In view of these encouraging results, we then turned our attention to the sequential one-pot regioselective Suzuki-Miyaura/Sonogashira reaction of 2,4-dibromo-1-methyl-5-nitro-1H-imidazole (2). Having optimized reaction conditions for the regioselective Suzuki-Miyaura coupling, we decided to develop the one-pot Suzuki-Miyaura/Sonogashira sequence.

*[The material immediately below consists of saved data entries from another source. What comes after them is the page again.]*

-- pv_equiv track=rewrite | github.com/study-for-interview/algorithm-study | hanjo/개인용/programmers/카카오/L2_프렌즈4블록/solution.py | delete_row_col
-- ===== SOURCE A (Python) =====
-- def delete_row_col(m, n, b_copy):
--     # 가로로 2개이상 연결안된 애들 삭제
--     for i in range(m):
--         sign = False
--         for j in range(n):
--             if b_copy[i][j] == "_":
--                 continue
--             if j==n-1 or b_copy[i][j] != b_copy[i][j+1]:
--                 if sign==True:
--                     sign = False
--                 else:
--                     b_copy[i][j]="_"
--             else:
--                 sign = True
--     # 세로로 2개이상 연결안된 애들 삭제
--     for j in range(n):
--         sign = False
--         for i in range(m):
--             if b_copy[i][j] == "_":
--                 continue
--             if i==m-1 or b_copy[i][j] != b_copy[i+1][j]:
--                 if sign==True:
--                     sign = False
--                 else:
--                     b_copy[i][j]="_"
--             else:
--                 sign = True
--     return b_copy
-- ===== SOURCE B (Python) =====
-- def delete_row_col(m, n, b_copy):
--     # Run-length decomposition: replace every maximal run of length 1 (not '_')
--     # by '_', first along each row, then along each column of the mutated grid.
--     # Mutates b_copy in place (row objects are replaced, not mutated).
--     if m <= 0 or n <= 0:
--         return b_copy
--
--     def zap(cells):
--         out = []
--         k = 0
--         L = len(cells)
--         while k < L:
--             r = k + 1
--             while r < L and cells[r] == cells[k]:
--                 r += 1
--             if r == k + 1 and cells[k] != "_":
--                 out.append("_")
--             else:
--                 out.extend(cells[k:r])
--             k = r
--         return out
--
--     for i in range(m):
--         row = [b_copy[i][j] for j in range(n)]
--         b_copy[i] = zap(row) + b_copy[i][len(row):]
--     for j in range(n):
--         col = [b_copy[i][j] for i in range(m)]
--         newcol = zap(col)
--         for i, v in enumerate(newcol):
--             b_copy[i][j] = v
--     return b_copy
-- ===== Notes on version B (the rewrite author's own statement) =====
-- stated objective: alternative
-- what changed: B replaces A's carried sign-flag scan (nested index loops with a boolean run-state) by a run-length decomposition: each row, then each column, is split into maximal runs of equal cells and every length-1 non-'_' run is blanked, rows being rewritten by splicing and columns by extract-zap-write-back.
import Mathlib
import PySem

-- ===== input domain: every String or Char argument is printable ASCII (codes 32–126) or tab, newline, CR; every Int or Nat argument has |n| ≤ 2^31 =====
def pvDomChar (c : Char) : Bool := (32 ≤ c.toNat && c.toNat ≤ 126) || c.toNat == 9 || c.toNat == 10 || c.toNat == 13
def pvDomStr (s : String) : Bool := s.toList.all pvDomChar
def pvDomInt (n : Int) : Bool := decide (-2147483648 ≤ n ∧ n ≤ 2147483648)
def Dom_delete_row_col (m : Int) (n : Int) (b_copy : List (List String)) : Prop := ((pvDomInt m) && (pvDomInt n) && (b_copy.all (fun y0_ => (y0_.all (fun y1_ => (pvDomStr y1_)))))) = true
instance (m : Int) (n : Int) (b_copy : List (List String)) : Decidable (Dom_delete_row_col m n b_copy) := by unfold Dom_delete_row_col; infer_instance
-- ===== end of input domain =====

-- B re-implements the grid pass by run-length decomposition (split each line into
-- maximal runs, blank length-1 non-'_' runs) instead of A's carried sign flag;
-- equivalence is about the RETURN value (both Pythons mutate b_copy in place,
-- though B replaces row objects where A writes single cells).

-- ===== PORT A =====
-- b_copy[i][j] read / write (indices produced by range() are nonnegative)
def getCell (g : List (List String)) (i j : Int) : String :=
  PySem.List.pyGetD (PySem.List.pyGetD g i []) j ""

def setCell (g : List (List String)) (i j : Int) (v : String) : List (List String) :=
  PySem.List.pySetD g i (PySem.List.pySetD (PySem.List.pyGetD g i []) j v)

-- the body of A's inner horizontal loop (state: grid, sign)
def stepH (n i : Int) : (List (List String) × Bool) → Int → (List (List String) × Bool)
  | (g, sign), j =>
    if getCell g i j = "_" then (g, sign)
    else if j = n - 1 ∨ ¬(getCell g i j = getCell g i (j + 1)) then
      if sign = true then (g, false) else (setCell g i j "_", sign)
    else (g, true)

-- the body of A's inner vertical loop
def stepV (m j : Int) : (List (List String) × Bool) → Int → (List (List String) × Bool)
  | (g, sign), i =>
    if getCell g i j = "_" then (g, sign)
    else if i = m - 1 ∨ ¬(getCell g i j = getCell g (i + 1) j) then
      if sign = true then (g, false) else (setCell g i j "_", sign)
    else (g, true)

def delete_row_col (m : Int) (n : Int) (b_copy : List (List String)) : List (List String) :=
  let g1 := (PySem.List.pyRange 0 m 1).foldl
    (fun g i => ((PySem.List.pyRange 0 n 1).foldl (stepH n i) (g, false)).1) b_copy
  (PySem.List.pyRange 0 n 1).foldl
    (fun g j => ((PySem.List.pyRange 0 m 1).foldl (stepV m j) (g, false)).1) g1

-- ===== PORT B =====
-- B's zap: consume one maximal run at a time, appending to the accumulator `out`
def zapGo (acc : List String) : List String → List String
  | [] => acc
  | c :: t =>
    let run := t.takeWhile (fun x => x == c)
    let rest := t.dropWhile (fun x => x == c)
    if run = [] ∧ ¬(c = "_") then zapGo (acc ++ ["_"]) rest
    else zapGo (acc ++ (c :: run)) rest
termination_by l => l.length
decreasing_by
  all_goals simp only [List.length_cons]
  all_goals exact Nat.lt_succ_of_le (List.length_dropWhile_le _ _)

def delete_row_col_alt (m : Int) (n : Int) (b_copy : List (List String)) : List (List String) :=
  if m ≤ 0 ∨ n ≤ 0 then b_copy
  else
    let g1 := (PySem.List.pyRange 0 m 1).foldl
      (fun g i =>
        let row := (PySem.List.pyRange 0 n 1).map (fun j => getCell g i j)
        PySem.List.pySetD g i
          (zapGo [] row ++
            PySem.List.slice (PySem.List.pyGetD g i []) (some (PySem.List.len row)) none)) b_copy
    (PySem.List.pyRange 0 n 1).foldl
      (fun g j =>
        let col := (PySem.List.pyRange 0 m 1).map (fun i => getCell g i j)
        (PySem.List.enumerate (zapGo [] col) 0).foldl
          (fun g p => setCell g p.1 j p.2) g) g1

-- ===== PRECONDITION & SPEC =====
-- Pre_ is exactly where Python A returns: when both loop bounds are positive the
-- grid must have at least m rows and each of the first m rows at least n cells
-- (otherwise A raises IndexError); with a non-positive bound no cell is touched.
def Pre_delete_row_col (m : Int) (n : Int) (b_copy : List (List String)) : Prop :=
  0 < m → 0 < n →
    (m ≤ (b_copy.length : Int) ∧ ∀ r ∈ b_copy.take m.toNat, n ≤ (r.length : Int))
instance (m : Int) (n : Int) (b_copy : List (List String)) : Decidable (Pre_delete_row_col m n b_copy) := by
  unfold Pre_delete_row_col; infer_instance

def pvWitness_delete_row_col : Int × Int × List (List String) :=
  (2, 2, [["a", "a"], ["b", "c"]])

def Spec_delete_row_col (m : Int) (n : Int) (b_copy : List (List String)) (out : List (List String)) : Prop := out = delete_row_col_alt m n b_copy
instance (m : Int) (n : Int) (b_copy : List (List String)) (out : List (List String)) : Decidable (Spec_delete_row_col m n b_copy out) := by unfold Spec_delete_row_col; infer_instance

-- ===== CLAIM (what is proved, stated in full; the proofs are below) =====
def Claim_equal_delete_row_col : Prop := ∀ (m : Int) (n : Int) (b_copy : List (List String)), Dom_delete_row_col m n b_copy → Pre_delete_row_col m n b_copy → Spec_delete_row_col m n b_copy (delete_row_col m n b_copy)

-- ===== LEMMAS AND PROOFS =====

-- the pure effect of one line-scan of A: mark maximal length-1 non-'_' runs
def aScanPure : Bool → List String → List String
  | _, [] => []
  | s, c :: w =>
    if c = "_" then c :: aScanPure s w
    else if w.head? = some c then c :: aScanPure true w
    else (if s then c else "_") :: aScanPure false w

-- the index list [k, k+1, …, k+L-1] (range(…) after splitting off the prefix)
theorem aScanPure_cons (s : Bool) (c : String) (w : List String) :
    aScanPure s (c :: w) = if c = "_" then c :: aScanPure s w
    else if w.head? = some c then c :: aScanPure true w
    else (if s then c else "_") :: aScanPure false w := rfl

theorem zapGo_nil (acc : List String) : zapGo acc [] = acc := by simp [zapGo]

theorem zapGo_cons (acc : List String) (c : String) (t : List String) :
    zapGo acc (c :: t) =
      if t.takeWhile (fun x => x == c) = [] ∧ ¬(c = "_")
      then zapGo (acc ++ ["_"]) (t.dropWhile (fun x => x == c))
      else zapGo (acc ++ (c :: t.takeWhile (fun x => x == c))) (t.dropWhile (fun x => x == c)) := by
  rw [zapGo]

def intRange : Nat → Nat → List Int
  | _, 0 => []
  | k, L + 1 => (k : Int) :: intRange (k + 1) L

Thus, based on the already optimized regioselective Suzuki-Miyaura reaction conditions and the classical conditions for Sonogashira reaction, we prepared the disubstituted 5-nitroimidazole derivative 8a from 4-methoxyphenylboronic acid and ethynylbenzene (Scheme 3). The first step was performed in presence of 4-methoxyphenylboronic acid (1.3 equiv.), Na2CO3 (3 equiv.), Pd(OAc)2 (0.04 equiv.) in a mixture of DME/EtOH/H2O (3/1/1) under microwave irradiation for 2 h at 60 °C. After cooling, ethynylbenzene (1.3 equiv.), PPh3 (0.1 equiv.), CuI (0.1 equiv.) and Et3N (2 equiv.) were added and the mixture was heated again under microwave irradiation for 1 h at 70 °C. This sequence led to the desired compound 8a in good yield (67%) and compounds 7 and 9 in 11% and 10% yields, respectively (Scheme 3).

Scheme 3

One-pot regioselective Suzuki-Miyaura/Sonogashira reaction.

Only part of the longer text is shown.